Failure modes I wanted the software to catch
The bench failures are simple, but they are exactly the kind that waste time.
An unpowered DDS module accepts every GPIO sequence from the Pi and produces no output. The chip has no readback, so software cannot tell the difference between a successful load into a powered device and forty bits clocked into a dead rail. The practical rule is boring and useful: when all outputs are flat, check 3.3 V and common ground first.
Reset is another trap. After reset, the AD9850 returns to parallel mode. If the driver assumes serial mode survived, it will shift forty good serial bits into a chip that is interpreting the bus as parallel data. The tool tracks that reset happened and re-enters serial mode before the next serial load.

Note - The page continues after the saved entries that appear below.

-- pv_equiv track=rewrite | github.com/JamesBradleyBigCreative/Classroom_Exercises | Haitham Mohammed/Team_Project/Team_Project.py | encrypt_fibonacci
-- ===== SOURCE A (Python) =====
-- def encrypt_fibonacci(password):
--
--             ans = ""
--             n= 0
--             # iterate over the given text
--             for i in range(len(password)):
--                 n = n+i
--                 ch = password[i]
--
--                 # check if space is there then simply add space
--                 if ch==" ":
--                     ans+=" "
--                 # check if a character is uppercase then encrypt it accordingly
--                 elif (ch.isupper()):
--                     ans += chr((ord(ch) + n-65) % 26 + 65)
--                 # check if a character is lowercase then encrypt it accordingly
--
--                 else:
--                     ans += chr((ord(ch) + n-97) % 26 + 97)
--
--             return ans
-- ===== SOURCE B (Python) =====
-- # Table-driven version: the triangular shift tri(i) mod 26 is periodic in i with
-- # period 52, so precompute that cycle once and pick each encrypted letter out of
-- # a fixed alphabet string instead of doing chr/ord arithmetic per character.
-- _SHIFTS = [(i * (i + 1) // 2) % 26 for i in range(52)]
-- _UP = "ABCDEFGHIJKLMNOPQRSTUVWXYZ"
-- _LOW = "abcdefghijklmnopqrstuvwxyz"
--
-- def encrypt_fibonacci(password):
--     out = []
--     for i, ch in enumerate(password):
--         s = _SHIFTS[i % 52]
--         if ch == " ":
--             out.append(" ")
--         elif ch.isupper():
--             out.append(_UP[(ord(ch) - 65 + s) % 26])
--         else:
--             out.append(_LOW[(ord(ch) - 97 + s) % 26])
--     return "".join(out)
-- ===== Notes on version B (the rewrite author's own statement) =====
-- stated objective: alternative
-- what changed: Replaces A's running-sum accumulator and per-character chr/ord modular arithmetic by a table-driven scheme: a precomputed 52-entry cycle of shifts (tri(i) mod 26 is periodic with period 52) indexed by i % 52, and encrypted letters looked up by index in fixed alphabet strings; output built as a joined list instead of repeated string concatenation.
import Mathlib
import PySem

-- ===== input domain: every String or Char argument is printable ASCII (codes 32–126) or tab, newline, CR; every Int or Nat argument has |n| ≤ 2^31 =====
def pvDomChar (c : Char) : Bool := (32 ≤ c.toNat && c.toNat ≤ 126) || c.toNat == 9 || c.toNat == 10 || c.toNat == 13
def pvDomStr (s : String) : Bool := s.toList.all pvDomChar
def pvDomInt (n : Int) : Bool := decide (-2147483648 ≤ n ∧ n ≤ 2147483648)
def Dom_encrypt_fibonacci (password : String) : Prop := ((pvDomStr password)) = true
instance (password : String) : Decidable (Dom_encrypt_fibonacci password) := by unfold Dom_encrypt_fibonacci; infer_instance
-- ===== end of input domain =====

-- B replaces A's running-sum accumulator and chr/ord arithmetic by a precomputed 52-entry shift cycle (tri(i) mod 26 is periodic) and alphabet-string lookups (objective: alternative, same cost).

-- ===== PORT A =====
-- one loop iteration of A: n = n + i; ch = password[i]; the three branches append to ans
def pvStepA (cs : List Char) (st : List Char × Int) (i : Int) : List Char × Int :=
  let n := st.2 + i
  let ch := PySem.List.pyGetD cs i ' '
  let ans :=
    if ch = ' ' then st.1 ++ [' ']
    else if PySem.Chars.isupper ch then
      st.1 ++ [Char.ofNat ((PySem.Int.mod ((ch.toNat : Int) + n - 65) 26 + 65).toNat)]
    else
      st.1 ++ [Char.ofNat ((PySem.Int.mod ((ch.toNat : Int) + n - 97) 26 + 97).toNat)]
  (ans, n)

def encrypt_fibonacci (password : String) : String :=
  String.mk
    (((PySem.List.pyRange 0 (PySem.List.len password.toList) 1).foldl
        (pvStepA password.toList) ([], 0)).1)

-- ===== PORT B =====
-- module-level tables of Source B: _SHIFTS = [(i*(i+1)//2) % 26 for i in range(52)], _UP, _LOW
def pvShifts : List Int :=
  (PySem.List.pyRange 0 52 1).map
    (fun i => PySem.Int.mod (PySem.Int.floordiv (i * (i + 1)) 2) 26)
def pvUp : List Char := "ABCDEFGHIJKLMNOPQRSTUVWXYZ".toList
def pvLow : List Char := "abcdefghijklmnopqrstuvwxyz".toList

-- Source B's loop body: s = _SHIFTS[i % 52]; three branches pick from the tables
def pvEncCharB (i : Int) (ch : Char) : Char :=
  let s := PySem.List.pyGetD pvShifts (PySem.Int.mod i 52) 0
  if ch = ' ' then ' '
  else if PySem.Chars.isupper ch then
    PySem.List.pyGetD pvUp (PySem.Int.mod ((ch.toNat : Int) - 65 + s) 26) ' '
  else
    PySem.List.pyGetD pvLow (PySem.Int.mod ((ch.toNat : Int) - 97 + s) 26) ' '

def encrypt_fibonacci_alt (password : String) : String :=
  String.mk ((PySem.List.enumerate password.toList).map (fun p => pvEncCharB p.1 p.2))

-- ===== PRECONDITION & SPEC =====
def Spec_encrypt_fibonacci (password : String) (out : String) : Prop := out = encrypt_fibonacci_alt password
instance (password : String) (out : String) : Decidable (Spec_encrypt_fibonacci password out) := by unfold Spec_encrypt_fibonacci; infer_instance

-- ===== CLAIM (what is proved, stated in full; the proofs are below) =====
def Claim_equal_encrypt_fibonacci : Prop := ∀ (password : String), Dom_encrypt_fibonacci password → Spec_encrypt_fibonacci password (encrypt_fibonacci password)

-- ===== LEMMAS AND PROOFS =====

-- proof-side helper: the character A produces at index i (closed-form triangular shift)
def pvEncChar (i : Int) (ch : Char) : Char :=
  let n := PySem.Int.floordiv (i * (i + 1)) 2
  if ch = ' ' then ' '
  else if PySem.Chars.isupper ch then
    Char.ofNat ((PySem.Int.mod ((ch.toNat : Int) + n - 65) 26 + 65).toNat)
  else
    Char.ofNat ((PySem.Int.mod ((ch.toNat : Int) + n - 97) 26 + 97).toNat)

-- the accumulator's value BEFORE iteration i: sum of 0..i-1 = i*(i+1)/2 - i
def pvTriBefore (i : Int) : Int := PySem.Int.floordiv (i * (i + 1)) 2 - i

lemma pvTriBefore_step (a : Int) :
    pvTriBefore a + a = pvTriBefore (a + 1) := by
  unfold pvTriBefore
  rw [PySem.Int.floordiv_eq_ediv_of_pos (by omega), PySem.Int.floordiv_eq_ediv_of_pos (by omega)]
  have h1 : (2 : Int) ∣ a * (a + 1) := Int.even_mul_succ_self a |>.two_dvd
  have h2 : (2 : Int) ∣ (a + 1) * (a + 1 + 1) := Int.even_mul_succ_self (a + 1) |>.two_dvd
  have h3 : (a + 1) * (a + 1 + 1) = a * (a + 1) + 2 * (a + 1) := by ring
  have e1 := Int.ediv_mul_cancel h1
  have e2 := Int.ediv_mul_cancel h2
  omega

-- loop invariant: folding A's step over [a, a+k) starting with accumulator pvTriBefore a
-- produces, appended to acc, exactly the closed-form per-index characters
lemma pvLoop_inv (cs : List Char) (k : Nat) : ∀ (a : Int) (acc : List Char),
    ((PySem.List.pyRange a (a + k) 1).foldl (pvStepA cs) (acc, pvTriBefore a)).1
      = acc ++ (PySem.List.pyRange a (a + k) 1).map
          (fun j => pvEncChar j (PySem.List.pyGetD cs j ' ')) := by
  induction k with
  | zero =>
      intro a acc
      rw [PySem.List.pyRange_one_eq_nil (by omega)]
      simp
  | succ k ih =>
      intro a acc
      rw [PySem.List.pyRange_one_cons (by omega : a < a + (k + 1 : Nat))]
      have hstep : pvStepA cs (acc, pvTriBefore a) a
          = (acc ++ [pvEncChar a (PySem.List.pyGetD cs a ' ')], pvTriBefore (a + 1)) := by
        have hfd : PySem.Int.floordiv (a * (a + 1)) 2 = pvTriBefore a + a := by
          unfold pvTriBefore; ring
        have hn' : pvTriBefore a + a = pvTriBefore (a + 1) := by
          exact pvTriBefore_step a
        simp only [pvStepA, pvEncChar, hfd]
        rw [hn']
        split_ifs <;> rfl
      have h2 : a + (k + 1 : Nat) = (a + 1) + (k : Nat) := by push_cast; ring
      rw [List.foldl_cons, hstep, h2, ih (a + 1) _]
      simp

-- triangular numbers mod 26: tri(i) ≡ tri(i % 52) (mod 26)
lemma pvTri_mod_period (i : Int) (h : 0 ≤ i) :
    PySem.Int.floordiv (i * (i + 1)) 2 % 26
      = PySem.Int.floordiv ((i % 52) * (i % 52 + 1)) 2 % 26 := by
  set r := i % 52 with hr
  have hq : i - r = 52 * (i / 52) := by
    have := Int.ediv_add_emod i 52; omega
  rw [PySem.Int.floordiv_eq_ediv_of_pos (by omega : (0:Int) < 2),
      PySem.Int.floordiv_eq_ediv_of_pos (by omega : (0:Int) < 2)]
  have h1 : (2 : Int) ∣ i * (i + 1) := Int.even_mul_succ_self i |>.two_dvd
  have h2 : (2 : Int) ∣ r * (r + 1) := Int.even_mul_succ_self r |>.two_dvd
  have e1 := Int.ediv_mul_cancel h1
  have e2 := Int.ediv_mul_cancel h2
  have hdvd : (26 : Int) ∣ (i * (i + 1) / 2 - r * (r + 1) / 2) := by
    refine ⟨(i / 52) * (i + r + 1), ?_⟩
    have hthis : i * (i + 1) - r * (r + 1) = (i - r) * (i + r + 1) := by ring
    have hp : (i - r) * (i + r + 1) = 2 * (26 * (i / 52 * (i + r + 1))) := by
      rw [hq]; ring
    linarith [e1, e2, hthis, hp]
  omega

-- evaluating the table lookups: pvUp/pvLow at k ∈ [0,26) is the k-th letter
lemma pvUp_get (k : Int) (h0 : 0 ≤ k) (h1 : k < 26) :
    PySem.List.pyGetD pvUp k ' ' = Char.ofNat (k.toNat + 65) := by
  interval_cases k <;> decide

lemma pvLow_get (k : Int) (h0 : 0 ≤ k) (h1 : k < 26) :
    PySem.List.pyGetD pvLow k ' ' = Char.ofNat (k.toNat + 97) := by
  interval_cases k <;> decide

-- B's table-driven character equals the closed-form character, for nonnegative index
lemma pvEncCharB_eq (i : Int) (hi : 0 ≤ i) (ch : Char) :
    pvEncCharB i ch = pvEncChar i ch := by
  unfold pvEncCharB pvEncChar pvShifts
  have hm : PySem.Int.mod i 52 = i % 52 := PySem.Int.mod_eq_emod_of_pos (by omega)
  have hr0 : 0 ≤ i % 52 := Int.emod_nonneg i (by omega)
  have hr1 : i % 52 < 52 := Int.emod_lt_of_pos i (by omega)
  rw [hm, PySem.List.pyGetD_map_pyRange_of_nonneg _ _ _ _ hr0 (by omega)]
  have h26 : ∀ a : Int, PySem.Int.mod a 26 = a % 26 := fun a =>
    PySem.Int.mod_eq_emod_of_pos (by omega)
  simp only [h26]
  have hcong : PySem.Int.floordiv (i * (i + 1)) 2 % 26
      = PySem.Int.floordiv ((i % 52) * (i % 52 + 1)) 2 % 26 % 26 := by
    rw [Int.emod_emod_of_dvd _ (dvd_refl 26)]
    exact pvTri_mod_period i hi
  generalize hN : PySem.Int.floordiv (i * (i + 1)) 2 = n at hcong ⊢
  generalize hS : PySem.Int.floordiv ((i % 52) * (i % 52 + 1)) 2 % 26 = s at hcong ⊢
  split_ifs with hsp hup
  · rfl
  · have hidx0 : 0 ≤ ((ch.toNat : Int) - 65 + s) % 26 := Int.emod_nonneg _ (by omega)
    have hidx1 : ((ch.toNat : Int) - 65 + s) % 26 < 26 := Int.emod_lt_of_pos _ (by omega)
    rw [pvUp_get _ hidx0 hidx1]
    congr 1
    omega
  · have hidx0 : 0 ≤ ((ch.toNat : Int) - 97 + s) % 26 := Int.emod_nonneg _ (by omega)
    have hidx1 : ((ch.toNat : Int) - 97 + s) % 26 < 26 := Int.emod_lt_of_pos _ (by omega)
    rw [pvLow_get _ hidx0 hidx1]
    congr 1
    omega

theorem pv_main (password : String) :
    encrypt_fibonacci password = encrypt_fibonacci_alt password := by
  unfold encrypt_fibonacci encrypt_fibonacci_alt
  rw [PySem.List.enumerate_eq_map_pyRange password.toList ' ', List.map_map]
  have h0 : (0 : Int) + (password.toList.length : Nat) = PySem.List.len password.toList := by
    simp [PySem.List.len_eq]
  have hinv := pvLoop_inv password.toList password.toList.length 0 []
  rw [h0] at hinv
  have htri : pvTriBefore 0 = 0 := by decide
  rw [htri] at hinv
  rw [hinv]
  congr 1
  apply List.map_congr_left
  intro j hj
  have hjnn : 0 ≤ j := (PySem.List.mem_pyRange_one.mp hj).1
  simp only [Function.comp]
  rw [pvEncCharB_eq j hjnn]

-- ===== VERDICT (by name: the statement is the Claim_ definition above) =====
theorem encrypt_fibonacci_spec : Claim_equal_encrypt_fibonacci := by
  intro password _
  unfold Spec_encrypt_fibonacci
  exact pv_main password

The analog outputs can mislead too. The comparator square outputs are better for frequency counting because they give the scope clean edges. Counting the sine output directly can wobble from measurement gating and make a correct tuning word look suspicious. The small potentiometer on the blue AD9850 module controls the comparator threshold, which shows up as square-wave duty cycle; for these tests I adjusted it close to 50 percent. If the square outputs are missing or ragged, that trimmer is the first thing to check. If one sine pin looks weak while the square outputs are fine, probe the other sine output before blaming the chip.
Those observations shaped the tool more than the happy path did. The driver keeps its own state, rejects dangerous W0 bits, reloads on explicit commands, warns on profile mismatches, re-enters serial mode after reset, and gives simulation output that can be compared against the command response.